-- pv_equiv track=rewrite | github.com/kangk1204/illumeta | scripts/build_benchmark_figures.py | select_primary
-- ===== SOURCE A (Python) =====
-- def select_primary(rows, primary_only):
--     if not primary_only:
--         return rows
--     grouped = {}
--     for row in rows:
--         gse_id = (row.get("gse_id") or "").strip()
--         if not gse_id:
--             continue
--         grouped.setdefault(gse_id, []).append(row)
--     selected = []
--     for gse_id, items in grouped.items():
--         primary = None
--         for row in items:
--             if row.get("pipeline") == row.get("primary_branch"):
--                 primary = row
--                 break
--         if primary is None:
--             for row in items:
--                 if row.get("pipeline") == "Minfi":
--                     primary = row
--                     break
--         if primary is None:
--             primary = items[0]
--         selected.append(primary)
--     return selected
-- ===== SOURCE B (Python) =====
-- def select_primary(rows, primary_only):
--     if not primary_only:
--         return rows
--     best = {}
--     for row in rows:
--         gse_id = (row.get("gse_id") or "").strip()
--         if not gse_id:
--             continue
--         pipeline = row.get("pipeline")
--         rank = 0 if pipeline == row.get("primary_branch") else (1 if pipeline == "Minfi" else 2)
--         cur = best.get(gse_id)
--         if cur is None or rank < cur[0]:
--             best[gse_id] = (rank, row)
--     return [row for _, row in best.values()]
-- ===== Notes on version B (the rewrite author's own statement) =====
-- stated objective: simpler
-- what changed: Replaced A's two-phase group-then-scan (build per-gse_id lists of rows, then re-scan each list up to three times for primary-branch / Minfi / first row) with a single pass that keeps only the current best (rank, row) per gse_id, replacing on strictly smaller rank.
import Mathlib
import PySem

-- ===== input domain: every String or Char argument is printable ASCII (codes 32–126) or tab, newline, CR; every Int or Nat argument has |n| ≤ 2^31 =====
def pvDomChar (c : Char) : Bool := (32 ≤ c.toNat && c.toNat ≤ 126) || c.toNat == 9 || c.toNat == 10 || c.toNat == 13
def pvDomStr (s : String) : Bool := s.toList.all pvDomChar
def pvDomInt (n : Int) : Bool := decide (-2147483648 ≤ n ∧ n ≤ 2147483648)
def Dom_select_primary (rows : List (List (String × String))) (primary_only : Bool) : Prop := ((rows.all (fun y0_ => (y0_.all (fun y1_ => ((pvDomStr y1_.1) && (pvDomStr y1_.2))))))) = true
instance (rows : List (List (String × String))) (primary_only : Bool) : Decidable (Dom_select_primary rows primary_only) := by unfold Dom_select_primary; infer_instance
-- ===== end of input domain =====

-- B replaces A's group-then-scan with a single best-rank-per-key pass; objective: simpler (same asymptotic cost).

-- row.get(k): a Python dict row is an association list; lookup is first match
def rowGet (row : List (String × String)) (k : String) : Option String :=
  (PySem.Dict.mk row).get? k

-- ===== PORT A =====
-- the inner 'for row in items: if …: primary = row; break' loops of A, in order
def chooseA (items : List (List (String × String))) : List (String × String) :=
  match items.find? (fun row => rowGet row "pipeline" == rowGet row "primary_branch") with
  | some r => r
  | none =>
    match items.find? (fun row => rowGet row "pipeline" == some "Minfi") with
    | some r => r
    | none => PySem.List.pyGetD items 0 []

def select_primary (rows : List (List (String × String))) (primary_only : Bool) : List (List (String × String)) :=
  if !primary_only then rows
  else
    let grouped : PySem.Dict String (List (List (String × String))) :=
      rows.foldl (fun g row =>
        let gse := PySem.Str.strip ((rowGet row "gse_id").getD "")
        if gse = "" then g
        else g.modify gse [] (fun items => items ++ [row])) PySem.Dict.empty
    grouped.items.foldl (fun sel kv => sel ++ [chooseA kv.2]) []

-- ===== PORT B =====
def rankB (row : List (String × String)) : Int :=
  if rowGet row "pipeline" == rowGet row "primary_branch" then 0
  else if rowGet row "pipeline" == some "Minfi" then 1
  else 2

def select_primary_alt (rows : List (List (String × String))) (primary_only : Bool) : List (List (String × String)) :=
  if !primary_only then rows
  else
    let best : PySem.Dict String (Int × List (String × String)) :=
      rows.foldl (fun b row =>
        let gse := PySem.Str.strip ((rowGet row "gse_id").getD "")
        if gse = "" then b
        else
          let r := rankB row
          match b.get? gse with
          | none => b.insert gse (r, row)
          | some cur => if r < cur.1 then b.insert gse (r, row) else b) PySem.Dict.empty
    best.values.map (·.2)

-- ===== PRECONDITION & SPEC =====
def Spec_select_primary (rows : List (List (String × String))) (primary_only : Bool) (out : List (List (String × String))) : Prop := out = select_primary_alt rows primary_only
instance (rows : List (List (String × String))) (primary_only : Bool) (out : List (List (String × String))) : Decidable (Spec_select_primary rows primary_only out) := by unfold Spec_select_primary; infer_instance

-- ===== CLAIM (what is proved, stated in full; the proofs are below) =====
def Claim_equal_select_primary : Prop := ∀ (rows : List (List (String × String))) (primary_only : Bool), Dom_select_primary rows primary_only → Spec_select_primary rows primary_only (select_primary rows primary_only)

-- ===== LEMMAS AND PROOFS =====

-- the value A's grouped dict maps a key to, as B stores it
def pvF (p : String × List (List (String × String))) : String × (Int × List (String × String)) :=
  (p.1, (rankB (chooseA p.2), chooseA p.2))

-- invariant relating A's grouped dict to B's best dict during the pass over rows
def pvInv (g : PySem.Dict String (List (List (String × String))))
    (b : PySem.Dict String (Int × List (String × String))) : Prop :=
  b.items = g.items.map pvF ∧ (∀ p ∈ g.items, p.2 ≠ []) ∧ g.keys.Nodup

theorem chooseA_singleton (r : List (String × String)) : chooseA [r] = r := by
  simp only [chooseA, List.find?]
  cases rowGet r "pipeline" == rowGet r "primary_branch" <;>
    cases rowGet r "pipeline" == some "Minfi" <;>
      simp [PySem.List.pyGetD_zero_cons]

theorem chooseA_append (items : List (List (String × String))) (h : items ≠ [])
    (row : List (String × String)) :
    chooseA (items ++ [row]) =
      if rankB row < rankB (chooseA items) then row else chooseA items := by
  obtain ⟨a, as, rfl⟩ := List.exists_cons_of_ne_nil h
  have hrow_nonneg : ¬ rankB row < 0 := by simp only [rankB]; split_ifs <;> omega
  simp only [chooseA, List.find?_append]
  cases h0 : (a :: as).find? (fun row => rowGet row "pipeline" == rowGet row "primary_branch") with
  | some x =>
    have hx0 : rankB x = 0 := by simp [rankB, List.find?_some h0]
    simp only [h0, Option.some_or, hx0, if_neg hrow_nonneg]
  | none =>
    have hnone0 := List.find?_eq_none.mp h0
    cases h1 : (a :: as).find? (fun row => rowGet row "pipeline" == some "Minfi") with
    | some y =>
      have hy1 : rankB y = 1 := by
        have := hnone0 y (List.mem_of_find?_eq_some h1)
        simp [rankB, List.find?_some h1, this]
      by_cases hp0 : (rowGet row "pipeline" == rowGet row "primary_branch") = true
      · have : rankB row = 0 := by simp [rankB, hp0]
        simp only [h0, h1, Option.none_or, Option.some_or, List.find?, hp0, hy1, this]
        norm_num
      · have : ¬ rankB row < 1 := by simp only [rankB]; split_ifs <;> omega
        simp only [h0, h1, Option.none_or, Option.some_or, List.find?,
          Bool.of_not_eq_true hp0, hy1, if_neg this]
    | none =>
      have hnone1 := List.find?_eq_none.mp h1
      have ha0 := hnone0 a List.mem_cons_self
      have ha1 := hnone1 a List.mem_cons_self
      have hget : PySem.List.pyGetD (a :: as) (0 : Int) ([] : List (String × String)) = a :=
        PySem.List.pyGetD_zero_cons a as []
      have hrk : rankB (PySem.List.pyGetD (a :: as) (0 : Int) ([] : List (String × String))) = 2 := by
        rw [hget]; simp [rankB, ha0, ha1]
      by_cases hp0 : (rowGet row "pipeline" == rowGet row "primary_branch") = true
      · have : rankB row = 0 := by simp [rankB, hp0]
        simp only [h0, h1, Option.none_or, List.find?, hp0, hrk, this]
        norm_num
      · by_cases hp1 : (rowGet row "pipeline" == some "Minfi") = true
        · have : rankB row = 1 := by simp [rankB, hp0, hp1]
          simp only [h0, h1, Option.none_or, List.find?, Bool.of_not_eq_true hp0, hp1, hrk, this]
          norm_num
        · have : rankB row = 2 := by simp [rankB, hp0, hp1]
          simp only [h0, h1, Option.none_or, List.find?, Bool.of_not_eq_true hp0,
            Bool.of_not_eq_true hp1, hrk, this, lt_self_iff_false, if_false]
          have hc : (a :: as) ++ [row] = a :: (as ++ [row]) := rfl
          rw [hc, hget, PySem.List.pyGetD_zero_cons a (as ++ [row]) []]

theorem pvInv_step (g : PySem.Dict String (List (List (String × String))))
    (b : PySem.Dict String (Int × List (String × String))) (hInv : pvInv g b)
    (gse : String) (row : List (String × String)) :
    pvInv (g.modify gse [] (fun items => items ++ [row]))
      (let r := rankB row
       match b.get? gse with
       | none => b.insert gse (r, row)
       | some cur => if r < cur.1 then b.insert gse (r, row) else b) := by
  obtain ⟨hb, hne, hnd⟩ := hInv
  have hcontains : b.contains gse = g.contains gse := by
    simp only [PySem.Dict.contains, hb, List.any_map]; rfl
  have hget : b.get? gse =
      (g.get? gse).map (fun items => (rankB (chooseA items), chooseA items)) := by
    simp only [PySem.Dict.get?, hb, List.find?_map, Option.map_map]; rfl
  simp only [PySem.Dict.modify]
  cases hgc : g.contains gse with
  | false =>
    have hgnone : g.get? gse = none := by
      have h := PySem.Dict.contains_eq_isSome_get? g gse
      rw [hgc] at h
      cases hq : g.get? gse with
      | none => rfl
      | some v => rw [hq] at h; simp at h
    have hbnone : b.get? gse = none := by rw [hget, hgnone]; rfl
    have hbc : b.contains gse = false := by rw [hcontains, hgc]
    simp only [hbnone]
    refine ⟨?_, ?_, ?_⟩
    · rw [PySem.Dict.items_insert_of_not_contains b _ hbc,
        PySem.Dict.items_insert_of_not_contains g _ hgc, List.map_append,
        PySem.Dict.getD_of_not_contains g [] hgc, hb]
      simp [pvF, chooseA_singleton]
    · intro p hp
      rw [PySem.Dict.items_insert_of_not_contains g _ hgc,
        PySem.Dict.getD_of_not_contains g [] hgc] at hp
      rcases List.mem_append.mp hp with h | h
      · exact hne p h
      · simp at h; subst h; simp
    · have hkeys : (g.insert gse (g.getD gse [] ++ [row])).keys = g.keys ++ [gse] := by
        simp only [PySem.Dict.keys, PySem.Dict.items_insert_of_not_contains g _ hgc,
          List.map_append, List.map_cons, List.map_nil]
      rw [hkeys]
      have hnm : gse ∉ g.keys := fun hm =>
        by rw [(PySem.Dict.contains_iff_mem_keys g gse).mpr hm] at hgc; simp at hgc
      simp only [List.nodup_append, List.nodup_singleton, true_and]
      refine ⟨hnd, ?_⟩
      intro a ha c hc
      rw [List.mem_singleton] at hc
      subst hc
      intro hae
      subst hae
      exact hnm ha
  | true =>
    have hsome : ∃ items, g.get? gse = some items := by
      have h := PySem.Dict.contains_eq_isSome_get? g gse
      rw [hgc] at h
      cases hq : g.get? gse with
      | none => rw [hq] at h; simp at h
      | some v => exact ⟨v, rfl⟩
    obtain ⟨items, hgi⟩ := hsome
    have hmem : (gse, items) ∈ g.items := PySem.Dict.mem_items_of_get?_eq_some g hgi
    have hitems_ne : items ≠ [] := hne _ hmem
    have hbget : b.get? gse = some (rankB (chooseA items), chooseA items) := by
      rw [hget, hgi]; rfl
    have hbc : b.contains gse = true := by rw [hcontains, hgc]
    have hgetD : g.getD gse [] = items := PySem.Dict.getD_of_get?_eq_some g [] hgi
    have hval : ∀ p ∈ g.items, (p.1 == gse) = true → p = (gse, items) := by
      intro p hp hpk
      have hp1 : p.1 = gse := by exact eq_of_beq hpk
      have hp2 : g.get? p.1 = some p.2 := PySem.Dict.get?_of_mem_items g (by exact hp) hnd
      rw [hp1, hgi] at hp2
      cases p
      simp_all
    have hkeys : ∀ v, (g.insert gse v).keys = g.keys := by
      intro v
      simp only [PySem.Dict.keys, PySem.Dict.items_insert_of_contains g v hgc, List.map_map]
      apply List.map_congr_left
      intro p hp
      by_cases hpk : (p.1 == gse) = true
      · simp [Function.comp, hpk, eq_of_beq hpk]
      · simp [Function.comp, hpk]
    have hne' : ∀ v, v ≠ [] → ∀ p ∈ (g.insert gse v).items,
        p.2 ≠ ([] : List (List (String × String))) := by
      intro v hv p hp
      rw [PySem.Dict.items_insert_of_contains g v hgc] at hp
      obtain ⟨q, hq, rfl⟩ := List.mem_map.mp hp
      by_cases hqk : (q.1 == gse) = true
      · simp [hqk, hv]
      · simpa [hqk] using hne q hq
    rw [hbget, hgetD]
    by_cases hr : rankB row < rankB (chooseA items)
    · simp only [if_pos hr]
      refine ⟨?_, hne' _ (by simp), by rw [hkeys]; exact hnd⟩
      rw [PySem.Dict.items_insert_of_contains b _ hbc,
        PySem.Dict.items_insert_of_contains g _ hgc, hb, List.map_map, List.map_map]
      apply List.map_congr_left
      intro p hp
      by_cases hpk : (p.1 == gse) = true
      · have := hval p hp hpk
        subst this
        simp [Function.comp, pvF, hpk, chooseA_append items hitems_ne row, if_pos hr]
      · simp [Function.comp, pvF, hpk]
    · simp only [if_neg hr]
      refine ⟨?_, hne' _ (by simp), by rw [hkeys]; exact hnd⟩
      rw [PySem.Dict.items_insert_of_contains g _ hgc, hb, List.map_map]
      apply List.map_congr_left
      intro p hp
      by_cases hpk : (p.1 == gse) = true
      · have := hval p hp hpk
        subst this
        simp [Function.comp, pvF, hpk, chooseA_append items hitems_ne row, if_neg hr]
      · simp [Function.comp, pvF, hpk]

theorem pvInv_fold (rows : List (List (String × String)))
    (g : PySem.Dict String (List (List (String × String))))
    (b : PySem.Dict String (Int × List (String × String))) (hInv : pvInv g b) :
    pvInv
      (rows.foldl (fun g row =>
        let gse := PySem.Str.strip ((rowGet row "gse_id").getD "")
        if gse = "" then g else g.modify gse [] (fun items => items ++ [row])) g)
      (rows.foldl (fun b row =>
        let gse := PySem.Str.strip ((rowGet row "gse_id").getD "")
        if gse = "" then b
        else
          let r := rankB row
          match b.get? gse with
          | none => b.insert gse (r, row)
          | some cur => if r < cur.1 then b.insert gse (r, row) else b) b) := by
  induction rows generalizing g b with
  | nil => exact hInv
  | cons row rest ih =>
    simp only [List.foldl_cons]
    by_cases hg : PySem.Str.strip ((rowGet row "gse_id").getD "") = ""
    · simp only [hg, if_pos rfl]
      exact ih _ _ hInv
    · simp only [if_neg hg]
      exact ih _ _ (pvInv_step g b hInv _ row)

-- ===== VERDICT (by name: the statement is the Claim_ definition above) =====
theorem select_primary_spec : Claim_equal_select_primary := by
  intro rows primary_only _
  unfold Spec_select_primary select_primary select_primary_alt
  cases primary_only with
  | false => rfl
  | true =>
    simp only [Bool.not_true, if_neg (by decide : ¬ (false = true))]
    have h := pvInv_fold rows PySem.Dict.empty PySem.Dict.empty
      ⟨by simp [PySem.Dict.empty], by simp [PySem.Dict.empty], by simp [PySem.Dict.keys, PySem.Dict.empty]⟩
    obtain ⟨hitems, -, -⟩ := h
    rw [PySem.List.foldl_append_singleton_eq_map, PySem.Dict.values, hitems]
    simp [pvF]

* _The task_: From the data above, output exactly the lines between the one containing "rcases List.mem_append.mp hp with h | h" and the one containing "[gse] := by", counting both of them.

* _Task result_:
      rcases List.mem_append.mp hp with h | h
      · exact hne p h
      · simp at h; subst h; simp
    · have hkeys : (g.insert gse (g.getD gse [] ++ [row])).keys = g.keys ++ [gse] := by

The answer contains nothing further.